書いてあることを読まないで、書いていないことを勝手に付け足す」そんなことはない、絶対に自分はそんなことはしていない、と本当にまだ、言い切りますか? 

 海水着を持たない私にも持物を盗まれる恐れはあったので、私は海へはいるたびにその茶屋へ一切を脱ぎ棄てる事にしていた。(夏目漱石『こころ』)

 作中ではこのように書かれています。ロジックを見ていきましょう。「私」は水着を持っていません。そして一切を脱ぎ捨てます。つまり「私」はあたかも全裸であるかのように仄めかされていることになります。事実は書かれていないので解りません。そのように仄めかされていているだけです。また、それに呼応するように先生の水着も描かれません。頭に手拭いを巻くだけです。

 ここで皆さん「書いてあることを読まないで、書いていないことを勝手に付け足す」ことをしていませんか? 勝手に「私」や先生に水着を着せていませんか? 「私」はロジックの上で全裸です。二人は二丁も沖に出ますので、浴衣を着ていたら溺れます。明確には書かれていませんが、二人は全裸である可能性があります。
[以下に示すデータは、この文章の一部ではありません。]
theorem pv_agree (docs : List (List (String × Int))) (fields : List String) (default : Int)
    (hpre : Pre_impute_missing_years_py docs fields default) :
    impute_missing_years_py docs fields default = impute_missing_years_py_alt docs fields default := by
  have keys_eq :
      ((docs.filterMap (fun doc =>
          if (PySem.Dict.mk doc).contains "Year"
          then some ((PySem.Dict.mk doc).getD "Year" 0, doc) else none)).foldl
        (fun g p => g.modify p.1 [] (fun l => l ++ [p.2]))
        (PySem.Dict.empty : PySem.Dict Int (List (List (String × Int))))).keys
      = PySem.Set.ofList (docs.filterMap (fun doc => (PySem.Dict.mk doc).get? "Year")) := by
    have h1 := PySem.Dict.keys_foldl_modify_key (κ := Int) (ν := List (List (String × Int)))
      (docs.filterMap (fun doc =>
          if (PySem.Dict.mk doc).contains "Year"
          then some ((PySem.Dict.mk doc).getD "Year" 0, doc) else none))
      (fun p => p.1) [] (fun _ p l => l ++ [p.2]) PySem.Dict.empty
    rw [h1]
    rw [PySem.Dict.keys_empty, PySem.Set.update_nil_left, pv_pairs_map_fst]
  simp only [impute_missing_years_py, impute_missing_years_py_alt]
  set keyf : List (String × Int) → Int := fun doc => (PySem.Dict.mk doc).getD "Year" 0 with hkeyf
  set years := docs.filterMap (fun doc => (PySem.Dict.mk doc).get? "Year") with hyrs
  set ex := PySem.Set.ofList years with hex
  set pairs := docs.filterMap (fun doc =>
      if (PySem.Dict.mk doc).contains "Year"
      then some ((PySem.Dict.mk doc).getD "Year" 0, doc) else none) with hpairs
  set groups := pairs.foldl (fun g p => g.modify p.1 [] (fun l => l ++ [p.2]))
      (PySem.Dict.empty : PySem.Dict Int (List (List (String × Int)))) with hgroups
  have size_eq : groups.size = ex.length := by
    have h2 : groups.keys.length = groups.size := by
      simp [PySem.Dict.keys, PySem.Dict.size]
    rw [← h2, keys_eq]
  by_cases hgt : 1 < ex.length
  · rw [if_pos hgt, if_neg (by omega)]
    have hall : ∀ doc ∈ docs, (PySem.Dict.mk doc).contains "Year" = true := by
      rcases hpre with h | h
      · exfalso
        have hds : PySem.List.dedup years = ex := by rw [hex]; simp
        rw [hds] at h
        omega
      · exact h
    have pairs_eq : pairs = docs.map (fun d => (keyf d, d)) := pv_pairs_eq_map docs hall
    have hyears_eq : years = docs.map keyf := by
      have hpm := pv_pairs_map_fst docs
      rw [← hpairs, ← hyrs] at hpm
      rw [← hpm, pairs_eq, List.map_map]
      rfl
    rw [keys_eq]
    have hne : ex ≠ [] := by intro h; rw [h] at hgt; simp at hgt
    obtain ⟨m, hmin⟩ : ∃ m, PySem.List.min? ex (fun y => y) = some m := by
      cases h : PySem.List.min? ex (fun y => y) with
      | none => exact absurd ((PySem.List.min?_eq_none_iff _ _).mp h) hne
      | some m => exact ⟨m, rfl⟩
    obtain ⟨M, hmax⟩ : ∃ M, PySem.List.max? ex (fun y => y) = some M := by
      cases h : PySem.List.max? ex (fun y => y) with
      | none => exact absurd ((PySem.List.max?_eq_none_iff _ _).mp h) hne
      | some M => exact ⟨M, rfl⟩
    rw [hmin, hmax]
    simp only [Option.getD_some]
    set r := PySem.List.pyRange m (M + 1) 1 with hr
    set missing := PySem.Set.diff (PySem.Set.ofList r) ex with hmiss
    -- membership facts
    have hmem_docs : ∀ d ∈ docs, keyf d ∈ ex := by
      intro d hd
      rw [hex, PySem.Set.mem_ofList _ _, hyears_eq]
      exact List.mem_map_of_mem hd
    have hmem_ex_r : ∀ y ∈ ex, y ∈ r := by
      intro y hy
      rw [hr, PySem.List.mem_pyRange_one]
      have h1 := PySem.List.min?_isMin hmin y hy
      have h2 := PySem.List.max?_isMax hmax y hy
      simp only at h1 h2
      omega
    have hmem_missing_r : ∀ z ∈ missing, z ∈ r := by
      intro z hz
      rw [hmiss, PySem.Set.mem_diff _ _ _] at hz
      exact (PySem.Set.mem_ofList _ _).mp hz.1
    have hkey_new : ∀ z, keyf (pvMkDoc fields default z) = z := fun z => pv_key_mkdoc fields default z
    -- A side: the sort is the bucket concatenation
    have hA : PySem.List.sorted (docs ++ missing.map (fun year => pvMkDoc fields default year)) keyf false
        = r.flatMap (fun y => (docs ++ missing.map (fun year => pvMkDoc fields default year)).filter
            (fun z => keyf z == y)) := by
      apply pv_sorted_buckets keyf r _ (PySem.List.pairwise_lt_pyRange_one m (M+1))
      intro x hx
      rcases List.mem_append.mp hx with h | h
      · exact hmem_ex_r _ (hmem_docs x h)
      · rcases List.mem_map.mp h with ⟨z, hz, rfl⟩
        rw [hkey_new z]
        exact hmem_missing_r z hz
    rw [hA]
    -- B side: the fold is a flatMap
    have hfold : (fun (result : List (List (String × Int))) year =>
          if groups.contains year then result ++ groups.getD year []
          else result ++ [pvMkDoc fields default year])
        = fun result year => result ++ (if groups.contains year then groups.getD year []
            else [pvMkDoc fields default year]) := by
      funext res y
      by_cases h : groups.contains y = true <;> simp [h]
    rw [hfold, PySem.List.foldl_append_eq_flatMap, List.nil_append]
    -- pointwise
    apply List.flatMap_congr
    intro y hyr
    have hcy : groups.contains y = decide (y ∈ ex) := by
      rw [PySem.Dict.contains_eq_decide_mem_keys, hgroups, keys_eq]
    have getD_eq : groups.getD y [] = (pairs.filter (fun p => p.1 == y)).map (fun p => p.2) := by
      have h3 := PySem.Dict.getD_foldl_modify_append pairs
        (PySem.Dict.empty : PySem.Dict Int (List (List (String × Int)))) y
      rw [hgroups]
      rw [h3, PySem.Dict.getD_empty, List.nil_append]
    have hnewfilter : ((missing.map (fun year => pvMkDoc fields default year)).filter
          (fun z => keyf z == y))
        = (missing.filter (fun z => z == y)).map (fun year => pvMkDoc fields default year) := by
      rw [List.filter_map]
      have hcmp : ((fun z => keyf z == y) ∘ fun year => pvMkDoc fields default year)
          = fun z => z == y := by
        funext z
        simp [Function.comp, hkey_new]
      rw [hcmp]
    rw [List.filter_append, hnewfilter]
    by_cases hymem : y ∈ ex
    · rw [if_pos (by rw [hcy]; simpa using hymem)]
      have hmf : missing.filter (fun z => z == y) = [] := by
        apply List.filter_eq_nil_iff.mpr
        intro z hz
        simp only [beq_iff_eq]
        rintro rfl
        exact ((PySem.Set.mem_diff _ _ _).mp (hmiss ▸ hz)).2 hymem
      rw [hmf, List.map_nil, List.append_nil]
      rw [getD_eq, pairs_eq, List.filter_map, List.map_map]
      simp [Function.comp_def]
    · rw [if_neg (by rw [hcy]; simpa using hymem)]
      have hdf : docs.filter (fun z => keyf z == y) = [] := by
        apply List.filter_eq_nil_iff.mpr
        intro d hd
        simp only [beq_iff_eq]
        rintro rfl
        exact hymem (hmem_docs d hd)
      have hymiss : y ∈ missing := by
        rw [hmiss, PySem.Set.mem_diff _ _ _]
        exact ⟨(PySem.Set.mem_ofList _ _).mpr hyr, hymem⟩
      have hnd : missing.Nodup := by
        rw [hmiss]
        exact PySem.Set.nodup_diff _ _ (PySem.Set.nodup_ofList r)
      rw [hdf, List.nil_append, pv_filter_nodup_mem missing y hnd hymiss]
      rfl
  · rw [if_neg hgt, if_pos (by omega)]

-- ===== VERDICT (by name: the statement is the Claim_ definition above) =====
theorem impute_missing_years_py_spec : Claim_equal_impute_missing_years_py := by
  intro docs fields default _ hpre
  exact pv_agree docs fields default hpre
 二丁ほど沖へ出ると、先生は後ろを振り返って私に話し掛けた。広い蒼い海の表面に浮いているものは、その近所に私ら二人より外になかった。そうして強い太陽の光が、眼の届く限り水と山とを照らしていた。私は自由と歓喜に充ちた筋肉を動かして海の中で躍り狂った。先生はまたぱたりと手足の運動を已めて仰向けになったまま浪の上に寝た。私もその真似をした。青空の色がぎらぎらと眼を射るように痛烈な色を私の顔に投げ付けた。「愉快ですね」と私は大きな声を出した。
 しばらくして海の中で起き上がるように姿勢を改めた先生は、「もう帰りませんか」といって私を促した。比較的強い体質をもった私は、もっと海の中で遊んでいたかった。しかし先生から誘われた時、私はすぐ「ええ帰りましょう」と快く答えた。そうして二人でまた元の路を浜辺へ引き返した。(夏目漱石『こころ』)

 多くの人が感心する眩い世界ではありますが、ここで紺色や黒の水着を勝手に足してしまうのは罪悪でしょう。そんな曖昧な雑音によって夏目漱石が必死に書いた傑作が汚され続けてきたのですよ。
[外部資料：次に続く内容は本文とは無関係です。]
-- pv_equiv track=rewrite | github.com/Salymka/SalymkaGameStation | Sound-Conventor/script.py | merge_notes
-- ===== SOURCE A (Python) =====
-- def merge_notes(notes, min_duration_ms=30):
--     """Merge neighboring identical notes and drop tiny fragments."""
--     if not notes:
--         return []
--
--     merged = [list(notes[0])]
--     for freq, dur in notes[1:]:
--         if freq == merged[-1][0]:
--             merged[-1][1] += dur
--         else:
--             merged.append([freq, dur])
--
--     # remove too-short fragments by merging into previous/next note
--     cleaned = []
--     for i, (freq, dur) in enumerate(merged):
--         if dur >= min_duration_ms or not cleaned:
--             cleaned.append([freq, dur])
--         else:
--             cleaned[-1][1] += dur
--
--     return [(int(freq), int(dur)) for freq, dur in cleaned]
-- ===== SOURCE B (Python) =====
-- def merge_notes(notes, min_duration_ms=30):
--     """Single fused pass: keep a running group (cur_f, cur_d); finalize it
--     with the short-fragment rule when the frequency changes and at the end."""
--     if not notes:
--         return []
--
--     def finalize(cleaned, cf, cd):
--         if cd >= min_duration_ms or not cleaned:
--             cleaned.append((cf, cd))
--         else:
--             pf, pd = cleaned[-1]
--             cleaned[-1] = (pf, pd + cd)
--
--     cleaned = []
--     cur_f, cur_d = notes[0]
--     for f, d in notes[1:]:
--         if f == cur_f:
--             cur_d += d
--         else:
--             finalize(cleaned, cur_f, cur_d)
--             cur_f, cur_d = f, d
--     finalize(cleaned, cur_f, cur_d)
--     return [(int(f), int(d)) for f, d in cleaned]
-- ===== Notes on version B (the rewrite author's own statement) =====
-- stated objective: simpler
-- what changed: Fuses A's two sequential passes (adjacent-merge pass then short-fragment pass) into one linear loop that keeps a running current group and finalizes it with the short-fragment rule at each frequency change and at the end.
import Mathlib
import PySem

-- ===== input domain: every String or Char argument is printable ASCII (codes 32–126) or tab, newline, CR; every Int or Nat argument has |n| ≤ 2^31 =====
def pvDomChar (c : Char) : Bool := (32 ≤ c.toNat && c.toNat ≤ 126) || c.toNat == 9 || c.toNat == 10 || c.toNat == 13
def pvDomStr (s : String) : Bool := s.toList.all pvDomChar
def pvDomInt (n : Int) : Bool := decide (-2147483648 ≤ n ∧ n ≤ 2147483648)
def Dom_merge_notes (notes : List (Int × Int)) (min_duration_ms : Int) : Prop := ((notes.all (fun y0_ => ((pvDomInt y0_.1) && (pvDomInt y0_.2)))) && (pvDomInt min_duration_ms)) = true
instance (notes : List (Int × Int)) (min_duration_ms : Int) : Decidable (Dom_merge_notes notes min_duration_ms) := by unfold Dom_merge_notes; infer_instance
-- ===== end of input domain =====

-- B fuses A's two passes into one linear loop with a running current group; objective: simpler (same cost).

-- ===== PORT A =====
-- A's first loop: merged[-1] is inspected/updated, new groups are appended.
def mergeStep (acc : List (Int × Int)) (fd : Int × Int) : List (Int × Int) :=
  match acc.getLast? with
  | some (lf, ld) => if fd.1 == lf then acc.dropLast ++ [(lf, ld + fd.2)] else acc ++ [fd]
  | none => acc ++ [fd]

-- A's second loop: drop/absorb too-short fragments.
def cleanStep (m : Int) (acc : List (Int × Int)) (fd : Int × Int) : List (Int × Int) :=
  if fd.2 ≥ m ∨ acc = [] then acc ++ [fd]
  else
    match acc.getLast? with
    | some (pf, pd) => acc.dropLast ++ [(pf, pd + fd.2)]
    | none => acc

def merge_notes (notes : List (Int × Int)) (min_duration_ms : Int) : List (Int × Int) :=
  match notes with
  | [] => []
  | h :: t =>
    let merged := t.foldl mergeStep [h]
    let cleaned := merged.foldl (cleanStep min_duration_ms) []
    cleaned.map (fun fd => (fd.1, fd.2))   -- the int() casts: identity on Int

-- ===== PORT B =====
-- B's finalize: apply the short-fragment rule to the finished group.
def finalizeB (m : Int) (cleaned : List (Int × Int)) (cf cd : Int) : List (Int × Int) :=
  if cd ≥ m ∨ cleaned = [] then cleaned ++ [(cf, cd)]
  else
    match cleaned.getLast? with
    | some (pf, pd) => cleaned.dropLast ++ [(pf, pd + cd)]
    | none => cleaned

def merge_notes_alt (notes : List (Int × Int)) (min_duration_ms : Int) : List (Int × Int) :=
  match notes with
  | [] => []
  | h :: t =>
    let st := t.foldl (fun (s : List (Int × Int) × Int × Int) fd =>
      if fd.1 == s.2.1 then (s.1, s.2.1, s.2.2 + fd.2)
      else (finalizeB min_duration_ms s.1 s.2.1 s.2.2, fd.1, fd.2)) ([], h.1, h.2)
    (finalizeB min_duration_ms st.1 st.2.1 st.2.2).map (fun fd => (fd.1, fd.2))

-- ===== PRECONDITION & SPEC =====
def Spec_merge_notes (notes : List (Int × Int)) (min_duration_ms : Int) (out : List (Int × Int)) : Prop := out = merge_notes_alt notes min_duration_ms
instance (notes : List (Int × Int)) (min_duration_ms : Int) (out : List (Int × Int)) : Decidable (Spec_merge_notes notes min_duration_ms out) := by unfold Spec_merge_notes; infer_instance

-- ===== CLAIM (what is proved, stated in full; the proofs are below) =====
def Claim_equal_merge_notes : Prop := ∀ (notes : List (Int × Int)) (min_duration_ms : Int), Dom_merge_notes notes min_duration_ms → Spec_merge_notes notes min_duration_ms (merge_notes notes min_duration_ms)

-- ===== LEMMAS AND PROOFS =====

-- the abstract grouping: groups of t given a current open group (cf, cd)
def groups (t : List (Int × Int)) (cf cd : Int) : List (Int × Int) :=
  match t with
  | [] => [(cf, cd)]
  | (f, d) :: t' => if f == cf then groups t' cf (cd + d) else (cf, cd) :: groups t' f d

theorem foldl_mergeStep (t : List (Int × Int)) (acc : List (Int × Int)) (cf cd : Int) :
    t.foldl mergeStep (acc ++ [(cf, cd)]) = acc ++ groups t cf cd := by
  induction t generalizing acc cf cd with
  | nil => simp [groups]
  | cons fd t' ih =>
    obtain ⟨f, d⟩ := fd
    simp only [List.foldl_cons, mergeStep, List.getLast?_concat, groups]
    by_cases h : f == cf
    · simp [h, ih]
    · simp only [h, if_neg, Bool.false_eq_true, not_false_eq_true]
      rw [ih (acc ++ [(cf, cd)]) f d]
      simp

theorem foldl_fused (m : Int) (t : List (Int × Int)) (cleaned : List (Int × Int)) (cf cd : Int) :
    (fun st => finalizeB m st.1 st.2.1 st.2.2)
      (t.foldl (fun (s : List (Int × Int) × Int × Int) fd =>
        if fd.1 == s.2.1 then (s.1, s.2.1, s.2.2 + fd.2)
        else (finalizeB m s.1 s.2.1 s.2.2, fd.1, fd.2)) (cleaned, cf, cd))
      = (groups t cf cd).foldl (cleanStep m) cleaned := by
  induction t generalizing cleaned cf cd with
  | nil =>
    simp only [List.foldl_nil, groups, List.foldl_cons]
    rfl
  | cons fd t' ih =>
    obtain ⟨f, d⟩ := fd
    simp only [List.foldl_cons, groups]
    by_cases h : f == cf
    · simp only [h, if_pos, ih]
    · simp only [h, Bool.false_eq_true, if_neg, not_false_eq_true, ih, List.foldl_cons]
      rfl

-- ===== VERDICT (by name: the statement is the Claim_ definition above) =====
theorem merge_notes_spec : Claim_equal_merge_notes := by
  intro notes m _
  unfold Spec_merge_notes merge_notes merge_notes_alt
  match notes with
  | [] => rfl
  | ⟨f0, d0⟩ :: t =>
    simp only
    have h1 : t.foldl mergeStep [(f0, d0)] = groups t f0 d0 := by
      have := foldl_mergeStep t [] f0 d0
      simpa using this
    have h2 := foldl_fused m t [] f0 d0
    rw [h1]
    simp only at h2
    rw [← h2]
 徒に二人のオチンコは太陽に曝されていますよ。それは感覚ではなくロジックです。そりゃオチンコを晒せば愉快でしょう。このオチンコを晒したい願望は『明暗』にも現れますね。修善寺の大患以降、漱石は股間を大勢に曝します。どうも漱石は晩年に露出の喜びを覚えたようです。
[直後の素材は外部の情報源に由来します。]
-- pv_equiv track=rewrite | github.com/phj9745/tta-ai-project | backend/app/routes/drive.py | _normalize_feature_list_records
-- ===== SOURCE A (Python) =====
-- from typing import Any, Callable, Dict, List, Literal, Mapping, Optional, Sequence, Tuple, TypedDict
--
-- def _normalize_feature_list_records(rows: Sequence[Dict[str, str]]) -> List[Dict[str, str]]:
--     normalized: List[Dict[str, str]] = []
--     for entry in rows:
--         normalized.append(
--             {
--                 "majorCategory": str(entry.get("majorCategory", "") or "").strip(),
--                 "middleCategory": str(entry.get("middleCategory", "") or "").strip(),
--                 "minorCategory": str(entry.get("minorCategory", "") or "").strip(),
--                 "featureDescription": str(entry.get("featureDescription", "") or "").strip(),
--             }
--         )
--     return normalized
-- ===== SOURCE B (Python) =====
-- from typing import Dict, List, Sequence
--
-- _FIELDS = ("majorCategory", "middleCategory", "minorCategory", "featureDescription")
--
-- def _column(rows: Sequence[Dict[str, str]], field: str) -> List[str]:
--     return [str(entry.get(field, "") or "").strip() for entry in rows]
--
-- def _normalize_feature_list_records(rows: Sequence[Dict[str, str]]) -> List[Dict[str, str]]:
--     # Columnar strategy: extract each field as its own cleaned column (four staged
--     # passes over the rows), then zip the columns back together into records.
--     columns = [_column(rows, f) for f in _FIELDS]
--     return [dict(zip(_FIELDS, values)) for values in zip(*columns)]
-- ===== Notes on version B (the rewrite author's own statement) =====
-- stated objective: alternative
-- what changed: Row-at-a-time accumulation is replaced by a columnar (struct-of-arrays) strategy: four staged passes each extract and strip one field into its own column list, and the result is rebuilt by zipping the four columns back into records.
import Mathlib
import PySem

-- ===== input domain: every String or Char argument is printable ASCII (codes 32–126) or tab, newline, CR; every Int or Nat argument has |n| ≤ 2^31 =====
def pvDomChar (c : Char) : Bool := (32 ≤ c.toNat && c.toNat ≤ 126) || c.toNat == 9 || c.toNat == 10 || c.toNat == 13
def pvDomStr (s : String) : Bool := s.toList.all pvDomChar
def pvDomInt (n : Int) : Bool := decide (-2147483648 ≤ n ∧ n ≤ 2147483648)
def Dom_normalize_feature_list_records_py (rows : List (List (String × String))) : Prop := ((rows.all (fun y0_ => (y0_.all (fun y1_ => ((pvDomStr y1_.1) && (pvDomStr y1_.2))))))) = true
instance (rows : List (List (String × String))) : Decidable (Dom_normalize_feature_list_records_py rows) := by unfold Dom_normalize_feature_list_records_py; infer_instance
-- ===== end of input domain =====

-- B replaces A's row-at-a-time accumulator loop by a columnar strategy: four staged passes
-- extract one stripped field each into a column list, then the columns are zipped back into records.

-- ===== PORT A =====
-- entry.get(k, ""): association-list lookup, first match, default "" ('or ""' and str() are
-- identity on the str values admitted here)
def pvGetField (entry : List (String × String)) (k : String) : String :=
  (((entry.find? (fun p => p.1 == k)).map (fun p => p.2)).getD "")

def normalize_feature_list_records_py (rows : List (List (String × String))) : List (List (String × String)) :=
  rows.foldl (fun normalized entry =>
    normalized ++ [[("majorCategory", PySem.Str.strip (pvGetField entry "majorCategory")),
                    ("middleCategory", PySem.Str.strip (pvGetField entry "middleCategory")),
                    ("minorCategory", PySem.Str.strip (pvGetField entry "minorCategory")),
                    ("featureDescription", PySem.Str.strip (pvGetField entry "featureDescription"))]]) []

-- ===== PORT B =====
-- _column(rows, field): one pass extracting that field, stripped
def pvColumn (rows : List (List (String × String))) (f : String) : List String :=
  rows.map (fun entry => PySem.Str.strip (pvGetField entry f))

-- zip(*columns) + dict(zip(_FIELDS, values)): recombine the four columns into records
def pvZipRecords : List String → List String → List String → List String → List (List (String × String))
  | a :: as_, b :: bs, c :: cs, d :: ds =>
      [("majorCategory", a), ("middleCategory", b), ("minorCategory", c), ("featureDescription", d)]
        :: pvZipRecords as_ bs cs ds
  | _, _, _, _ => []

def normalize_feature_list_records_py_alt (rows : List (List (String × String))) : List (List (String × String)) :=
  pvZipRecords (pvColumn rows "majorCategory") (pvColumn rows "middleCategory")
               (pvColumn rows "minorCategory") (pvColumn rows "featureDescription")

-- ===== PRECONDITION & SPEC =====
def Spec_normalize_feature_list_records_py (rows : List (List (String × String))) (out : List (List (String × String))) : Prop := out = normalize_feature_list_records_py_alt rows
instance (rows : List (List (String × String))) (out : List (List (String × String))) : Decidable (Spec_normalize_feature_list_records_py rows out) := by unfold Spec_normalize_feature_list_records_py; infer_instance

-- ===== CLAIM (what is proved, stated in full; the proofs are below) =====
def Claim_equal_normalize_feature_list_records_py : Prop := ∀ (rows : List (List (String × String))), Dom_normalize_feature_list_records_py rows → Spec_normalize_feature_list_records_py rows (normalize_feature_list_records_py rows)

-- ===== LEMMAS AND PROOFS =====

theorem pv_foldl_append {α β : Type} (g : α → β) :
    ∀ (l : List α) (acc : List β), l.foldl (fun a e => a ++ [g e]) acc = acc ++ l.map g := by
  intro l
  induction l with
  | nil => intro acc; simp
  | cons x xs ih => intro acc; simp [List.foldl, ih, List.append_assoc]

theorem pv_zip_columns (rows : List (List (String × String))) :
    normalize_feature_list_records_py_alt rows =
      rows.map (fun entry =>
        [("majorCategory", PySem.Str.strip (pvGetField entry "majorCategory")),
         ("middleCategory", PySem.Str.strip (pvGetField entry "middleCategory")),
         ("minorCategory", PySem.Str.strip (pvGetField entry "minorCategory")),
         ("featureDescription", PySem.Str.strip (pvGetField entry "featureDescription"))]) := by
  induction rows with
  | nil => rfl
  | cons e es ih =>
      simpa [normalize_feature_list_records_py_alt, pvColumn, pvZipRecords, List.map] using ih

-- ===== VERDICT (by name: the statement is the Claim_ definition above) =====
theorem normalize_feature_list_records_py_spec : Claim_equal_normalize_feature_list_records_py := by
  intro rows _
  unfold Spec_normalize_feature_list_records_py
  rw [pv_zip_columns]
  unfold normalize_feature_list_records_py
  rw [pv_foldl_append]
  simp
「夜になって一寝入して眼が醒さめると、明かるい月が出て、その月が青い柳を照していた。それを寝ながら見ているとね、下の方で、急にやっという掛声が聞こえた。あたりは案外静まり返っているので、その掛声がことさら強く聞こえたんだろう、おれはすぐ起きて欄干の傍まで出て下を覗いた。すると向うに見える柳の下で、真裸な男が三人代る代る大きな沢庵石の持ち上げ競らをしていた。やっと云うのは両手へ力を入れて差し上げる時の声なんだよ。それを三人とも夢中になって熱心にやっていたが、熱心なせいか、誰も一口も物を云わない。おれは明らかな月影に黙って動く裸体の人影を見て、妙に不思議な心持がした。するとそのうちの一人が細長い天秤棒のようなものをぐるりぐるりと廻し始めた……」
何だか水滸伝のような趣きじゃありませんか
「その時からしてがすでに縹緲たるものさ。今日になって回顧するとまるで夢のようだ」(夏目漱石『行人』)

 『行人』ではこうして若々しい肉体への羨望が書かれます。仄めかされた若い裸は猥褻な悪戯ではないでしょう。

書いていないことを読まない

 多くの人の『こころ』の感想文では、実際には書かれていないことを読んでしまっている様子が見て取れます。全員ではありません。しかしかなり多くの人は話を自分で拵えてしまっています。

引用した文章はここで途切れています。